# [Task goal]
Copy each line below containing "fuel".
:::::
-- pv_equiv track=rewrite | github.com/vojtadavid/IV122 | 07/l_system.py | grammar
-- ===== SOURCE A (Python) =====
-- def grammar(root="A",terminals=[],nonterminals=['A','B'],dictOfRulues={'A':"AB",'B':"A"},n=7):
--     output=root
--
--     for i in range(n):
--         temp=""
--         for x in output:
--             if x in nonterminals:
--                 temp = temp + dictOfRulues[x]
--             if x in terminals:
--                 temp = temp + x
--
--         output=temp
--
--     return output
-- ===== SOURCE B (Python) =====
-- def grammar(root="A", terminals=[], nonterminals=['A', 'B'], dictOfRulues={'A': "AB", 'B': "A"}, n=7):
--     def expand_one(x):
--         s = ""
--         if x in nonterminals:
--             s += dictOfRulues[x]
--         if x in terminals:
--             s += x
--         return s
--
--     # depth-first expansion with an explicit stack of (string, remaining depth)
--     pieces = []
--     stack = [(root, n)]
--     while stack:
--         s, depth = stack.pop()
--         if depth <= 0:
--             pieces.append(s)
--         else:
--             for x in reversed(s):
--                 stack.append((expand_one(x), depth - 1))
--     return "".join(pieces)
-- ===== Notes on version B (the rewrite author's own statement) =====
-- stated objective: alternative
-- what changed: Replaces A's breadth-first level-by-level rewriting loop with a depth-first per-symbol expansion driven by an explicit stack of (string, remaining-depth) pairs, emitting finished pieces left to right.
import Mathlib
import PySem

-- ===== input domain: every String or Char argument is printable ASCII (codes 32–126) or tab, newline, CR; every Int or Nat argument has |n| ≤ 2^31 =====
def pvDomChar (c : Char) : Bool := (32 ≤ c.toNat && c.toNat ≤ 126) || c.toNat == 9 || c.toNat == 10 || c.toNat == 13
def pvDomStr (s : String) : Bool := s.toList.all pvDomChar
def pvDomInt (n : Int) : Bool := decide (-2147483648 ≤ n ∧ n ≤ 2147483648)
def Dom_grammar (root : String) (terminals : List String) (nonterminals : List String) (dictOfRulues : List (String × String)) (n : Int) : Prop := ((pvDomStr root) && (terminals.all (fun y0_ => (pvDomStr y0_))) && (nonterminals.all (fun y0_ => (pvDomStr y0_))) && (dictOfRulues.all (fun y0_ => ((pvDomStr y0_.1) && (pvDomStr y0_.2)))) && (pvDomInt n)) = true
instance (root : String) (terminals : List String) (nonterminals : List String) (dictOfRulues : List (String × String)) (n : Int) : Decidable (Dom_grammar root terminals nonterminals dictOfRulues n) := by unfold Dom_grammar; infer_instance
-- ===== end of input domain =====

-- B replaces A's breadth-first level-by-level rewrite loop with a depth-first per-symbol
-- expansion driven by an explicit stack (objective: alternative, same cost).


-- ===== PORT A =====
-- One inner pass of A's loop (for x in output: two independent ifs appending to temp).
-- Strings are carried as List Char (Python iterates a str char by char); the rule lookup
-- dictOfRulues[x] is PySem.Dict.get? (under Pre_ it is always some; getD "" never fires).
def grammarStepA (terminals nonterminals : List String) (dictOfRulues : List (String × String)) (s : List Char) : List Char :=
  s.foldl (fun temp x =>
    let temp1 := if nonterminals.contains (String.ofList [x])
      then temp ++ ((PySem.Dict.get? (PySem.Dict.ofList dictOfRulues) (String.ofList [x])).getD "").toList else temp
    if terminals.contains (String.ofList [x]) then temp1 ++ [x] else temp1) []

def grammar (root : String) (terminals : List String) (nonterminals : List String) (dictOfRulues : List (String × String)) (n : Int) : String :=
  -- for i in range(n): output = step(output)   (range(n) is empty for n ≤ 0)
  String.ofList ((List.range n.toNat).foldl
    (fun output _ => grammarStepA terminals nonterminals dictOfRulues output) root.toList)

-- ===== PORT B =====
-- expand_one(x): nonterminal part ++ terminal part.
def expandOneB (terminals nonterminals : List String) (dictOfRulues : List (String × String)) (x : Char) : List Char :=
  (if nonterminals.contains (String.ofList [x])
    then ((PySem.Dict.get? (PySem.Dict.ofList dictOfRulues) (String.ofList [x])).getD "").toList else [])
  ++ (if terminals.contains (String.ofList [x]) then [x] else [])

-- Termination bookkeeping for B's stack loop (proof data only, not part of the algorithm):
-- every expansion of one symbol has length < ruleBoundB - 2, and each stack entry (s, d)
-- weighs (|s|+1) * ruleBoundB^d; popping an entry strictly decreases the total weight.
def ruleBoundB (dictOfRulues : List (String × String)) : Nat :=
  ((PySem.Dict.ofList dictOfRulues).values.map (fun v => v.toList.length)).foldr Nat.max 0 + 3

-- push the per-symbol expansions of s (leftmost symbol ends on top of the stack).
def pushB (terminals nonterminals : List String) (dictOfRulues : List (String × String))
    (k : Nat) (s : List Char) : List (List Char × Nat) :=
  s.map (fun x => (expandOneB terminals nonterminals dictOfRulues x, k))

def dfsMeasureB (dictOfRulues : List (String × String)) (stack : List (List Char × Nat)) : Nat :=
  (stack.map (fun e => (e.1.length + 1) * (ruleBoundB dictOfRulues) ^ e.2)).sum

theorem le_foldr_max (l : List Nat) (a : Nat) (h : a ∈ l) : a ≤ l.foldr Nat.max 0 := by
  induction l with
  | nil => simp at h
  | cons b l ih =>
      rcases List.mem_cons.mp h with rfl | h
      · exact Nat.le_max_left _ _
      · exact le_trans (ih h) (Nat.le_max_right _ _)

theorem expandOneB_len (t nt : List String) (dd : List (String × String)) (x : Char) :
    (expandOneB t nt dd x).length + 1 ≤ ruleBoundB dd - 1 := by
  unfold expandOneB ruleBoundB
  have hrule : ∀ s : String, ((PySem.Dict.get? (PySem.Dict.ofList dd) s).getD "").toList.length
      ≤ ((PySem.Dict.ofList dd).values.map (fun v => v.toList.length)).foldr Nat.max 0 := by
    intro s
    cases hg : PySem.Dict.get? (PySem.Dict.ofList dd) s with
    | none => simp
    | some v =>
        have hmem : (s, v) ∈ (PySem.Dict.ofList dd).items :=
          PySem.Dict.mem_items_of_get?_eq_some _ hg
        have hv : v ∈ (PySem.Dict.ofList dd).values := by
          simp only [PySem.Dict.values]
          exact List.mem_map.mpr ⟨(s, v), hmem, rfl⟩
        simp only [Option.getD_some]
        exact le_foldr_max _ _ (List.mem_map.mpr ⟨v, hv, rfl⟩)
  have h1 := hrule (String.ofList [x])
  split_ifs <;> simp only [List.length_append, List.length_nil, List.length_cons] <;> omega

theorem sum_map_le_length_mul {α : Type} (l : List α) (f : α → Nat) (c : Nat)
    (h : ∀ x ∈ l, f x ≤ c) : (l.map f).sum ≤ l.length * c := by
  induction l with
  | nil => simp
  | cons a l ih =>
      simp only [List.map_cons, List.sum_cons, List.length_cons]
      have := ih (fun x hx => h x (List.mem_cons_of_mem a hx))
      have := h a (List.mem_cons_self)
      nlinarith

theorem dfsB_dec (t nt : List String) (dd : List (String × String)) (s : List Char) (k : Nat)
    (rest : List (List Char × Nat)) :
    dfsMeasureB dd (pushB t nt dd k s ++ rest) <
      dfsMeasureB dd ((s, k + 1) :: rest) := by
  unfold dfsMeasureB pushB
  simp only [List.map_append, List.sum_append, List.map_cons, List.sum_cons, List.map_map]
  have hW3 : 3 ≤ ruleBoundB dd := by unfold ruleBoundB; omega
  obtain ⟨W', hW⟩ : ∃ W', ruleBoundB dd = W' + 3 := ⟨ruleBoundB dd - 3, by omega⟩
  rw [hW]
  have hbound : (s.map (fun x => ((expandOneB t nt dd x).length + 1) * (W' + 3) ^ k)).sum
      ≤ s.length * ((W' + 2) * (W' + 3) ^ k) := by
    apply sum_map_le_length_mul
    intro x _
    apply Nat.mul_le_mul_right
    have := expandOneB_len t nt dd x
    omega
  have hlt : s.length * ((W' + 2) * (W' + 3) ^ k) < (s.length + 1) * (W' + 3) ^ (k + 1) := by
    have hpow : 1 ≤ (W' + 3) ^ k := Nat.one_le_pow _ _ (by omega)
    calc s.length * ((W' + 2) * (W' + 3) ^ k)
        = (s.length * (W' + 2)) * (W' + 3) ^ k := by ring
      _ < ((s.length + 1) * (W' + 3)) * (W' + 3) ^ k := by
          apply Nat.mul_lt_mul_of_lt_of_le _ (Nat.le_refl _) (by positivity)
          nlinarith
      _ = (s.length + 1) * (W' + 3) ^ (k + 1) := by rw [pow_succ]; ring
  simp only [Function.comp_def]
  omega

-- while stack: pop (s, depth); if depth <= 0 emit s, else push (expand_one(x), depth-1)
-- for x in reversed(s) (head of the list = top of the stack, so pushes are a map-prepend);
-- pieces are accumulated in output order and joined at the end.
def dfsB (terminals nonterminals : List String) (dictOfRulues : List (String × String)) :
    List (List Char × Nat) → List Char → List Char
  | [], out => out
  | (s, 0) :: rest, out => dfsB terminals nonterminals dictOfRulues rest (out ++ s)
  | (s, k + 1) :: rest, out =>
      dfsB terminals nonterminals dictOfRulues
        (pushB terminals nonterminals dictOfRulues k s ++ rest) out
termination_by stack _ => dfsMeasureB dictOfRulues stack
decreasing_by
  · simp [dfsMeasureB]
  · exact dfsB_dec terminals nonterminals dictOfRulues s k rest

def grammar_alt (root : String) (terminals : List String) (nonterminals : List String) (dictOfRulues : List (String × String)) (n : Int) : String :=
  String.ofList (dfsB terminals nonterminals dictOfRulues [(root.toList, n.toNat)] [])

-- ===== PRECONDITION & SPEC =====
-- A "bad" symbol is a character that is listed in nonterminals but has no rule:
-- expanding it evaluates dictOfRulues[x] and raises KeyError (in A and in B alike).
def badSymB (nonterminals : List String) (dictOfRulues : List (String × String)) (x : Char) : Bool :=
  nonterminals.contains (String.ofList [x]) && (PySem.Dict.get? (PySem.Dict.ofList dictOfRulues) (String.ofList [x])).isNone

-- Successor set of one character in the symbol graph: rule characters if it is a (ruled)
-- nonterminal, plus itself if it is a terminal; characters in neither list have no successors.
def charSuccs (terminals nonterminals : List String) (dictOfRulues : List (String × String)) (x : Char) : List Char :=
  (if nonterminals.contains (String.ofList [x])
    then ((PySem.Dict.get? (PySem.Dict.ofList dictOfRulues) (String.ofList [x])).getD "").toList else [])
  ++ (if terminals.contains (String.ofList [x]) then [x] else [])

-- Is a bad symbol reachable from character set cs within `fuel` levels of the symbol graph?
-- This walks over SETS of distinct characters (PySem.Set), not over the rewritten strings.
def badReachable (terminals nonterminals : List String) (dictOfRulues : List (String × String)) : Nat → List Char → Bool
  | 0, _ => false
  | fuel + 1, cs =>
      cs.any (badSymB nonterminals dictOfRulues) ||
      badReachable terminals nonterminals dictOfRulues fuel
        (PySem.Set.ofList (cs.flatMap (charSuccs terminals nonterminals dictOfRulues)))

-- Pre_ excludes EXACTLY the inputs on which A (and B) raise KeyError: an unruled nonterminal
-- character occurs in one of the first n generations, i.e. is reachable from root's characters
-- in < n steps of the symbol graph; Dom's alphabet has ≤ 101 characters, so any reachable bad
-- symbol is reachable in < 200 steps and the level count can be capped at min(n, 200).
def Pre_grammar (root : String) (terminals : List String) (nonterminals : List String) (dictOfRulues : List (String × String)) (n : Int) : Prop :=
  badReachable terminals nonterminals dictOfRulues (min n.toNat 200) (PySem.Set.ofList root.toList) = false
instance (root : String) (terminals : List String) (nonterminals : List String) (dictOfRulues : List (String × String)) (n : Int) : Decidable (Pre_grammar root terminals nonterminals dictOfRulues n) := by unfold Pre_grammar; infer_instance

def pvWitness_grammar : String × List String × List String × (List (String × String)) × Int :=
  ("A", [], ["A", "B"], [("A", "AB"), ("B", "A")], 3)

def Spec_grammar (root : String) (terminals : List String) (nonterminals : List String) (dictOfRulues : List (String × String)) (n : Int) (out : String) : Prop := out = grammar_alt root terminals nonterminals dictOfRulues n
instance (root : String) (terminals : List String) (nonterminals : List String) (dictOfRulues : List (String × String)) (n : Int) (out : String) : Decidable (Spec_grammar root terminals nonterminals dictOfRulues n out) := by unfold Spec_grammar; infer_instance

-- ===== CLAIM (what is proved, stated in full; the proofs are below) =====
def Claim_equal_grammar : Prop := ∀ (root : String) (terminals : List String) (nonterminals : List String) (dictOfRulues : List (String × String)) (n : Int), Dom_grammar root terminals nonterminals dictOfRulues n → Pre_grammar root terminals nonterminals dictOfRulues n → Spec_grammar root terminals nonterminals dictOfRulues n (grammar root terminals nonterminals dictOfRulues n)

-- ===== LEMMAS AND PROOFS =====

-- A's inner pass appends expandOneB x for each x: the foldl is acc ++ flatMap expandOneB.
theorem stepA_foldl (t nt : List String) (d : List (String × String)) (s : List Char) :
    ∀ acc : List Char,
      s.foldl (fun temp x =>
        let temp1 := if nt.contains (String.ofList [x])
          then temp ++ ((PySem.Dict.get? (PySem.Dict.ofList d) (String.ofList [x])).getD "").toList else temp
        if t.contains (String.ofList [x]) then temp1 ++ [x] else temp1) acc
      = acc ++ s.flatMap (expandOneB t nt d) := by
  induction s with
  | nil => intro acc; simp
  | cons x s ih =>
      intro acc
      simp only [List.foldl_cons, List.flatMap_cons, ih]
      unfold expandOneB
      split_ifs <;> simp

theorem stepA_eq (t nt : List String) (d : List (String × String)) (s : List Char) :
    grammarStepA t nt d s = s.flatMap (expandOneB t nt d) := by
  unfold grammarStepA; exact stepA_foldl t nt d s []

theorem stepA_append (t nt : List String) (d : List (String × String)) (s u : List Char) :
    grammarStepA t nt d (s ++ u) = grammarStepA t nt d s ++ grammarStepA t nt d u := by
  simp [stepA_eq]

theorem stepA_iter_append (t nt : List String) (d : List (String × String)) (k : Nat) (s u : List Char) :
    (grammarStepA t nt d)^[k] (s ++ u) = (grammarStepA t nt d)^[k] s ++ (grammarStepA t nt d)^[k] u := by
  induction k generalizing s u with
  | zero => simp
  | succ k ih => simp [Function.iterate_succ_apply, stepA_append, ih]

theorem stepA_iter_nil (t nt : List String) (d : List (String × String)) (k : Nat) :
    (grammarStepA t nt d)^[k] [] = [] := by
  induction k with
  | zero => rfl
  | succ k ih => simp [Function.iterate_succ_apply, stepA_eq, ih]

theorem stepA_iter_flatMap (t nt : List String) (d : List (String × String)) (k : Nat)
    (h : Char → List Char) (s : List Char) :
    (grammarStepA t nt d)^[k] (s.flatMap h) = (s.map (fun x => (grammarStepA t nt d)^[k] (h x))).flatten := by
  induction s with
  | nil => simp [stepA_iter_nil]
  | cons x s ih => simp [List.flatMap_cons, stepA_iter_append, ih]

-- B's stack loop: the result is out ++ the k-step expansion of every pending entry, in order.
theorem dfsB_eq (t nt : List String) (d : List (String × String))
    (stack : List (List Char × Nat)) (out : List Char) :
    dfsB t nt d stack out
      = out ++ (stack.map (fun e => (grammarStepA t nt d)^[e.2] e.1)).flatten := by
  induction stack, out using dfsB.induct t nt d with
  | case1 out => simp [dfsB]
  | case2 s rest out ih => simp [dfsB, ih]
  | case3 s k rest out ih =>
      rw [dfsB, ih]
      simp only [pushB, List.map_append, List.map_map, List.map_cons, List.flatten_append,
        List.flatten_cons, Function.comp_def]
      rw [Function.iterate_succ_apply, stepA_eq, stepA_iter_flatMap]

-- A's range-fold is iteration of the step.
theorem foldl_range_iter {α : Type} (f : α → α) (m : Nat) (a : α) :
    (List.range m).foldl (fun o _ => f o) a = f^[m] a := by
  induction m generalizing a with
  | zero => rfl
  | succ m ih => simp [List.range_succ, ih, Function.iterate_succ_apply']

-- ===== VERDICT (by name: the statement is the Claim_ definition above) =====
theorem grammar_spec : Claim_equal_grammar := by
  intro root t nt d n _ _
  unfold Spec_grammar grammar grammar_alt
  rw [foldl_range_iter, dfsB_eq]
  simp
:::::
# [Completed exercise]
-- Is a bad symbol reachable from character set cs within `fuel` levels of the symbol graph?
  | fuel + 1, cs =>
      badReachable terminals nonterminals dictOfRulues fuel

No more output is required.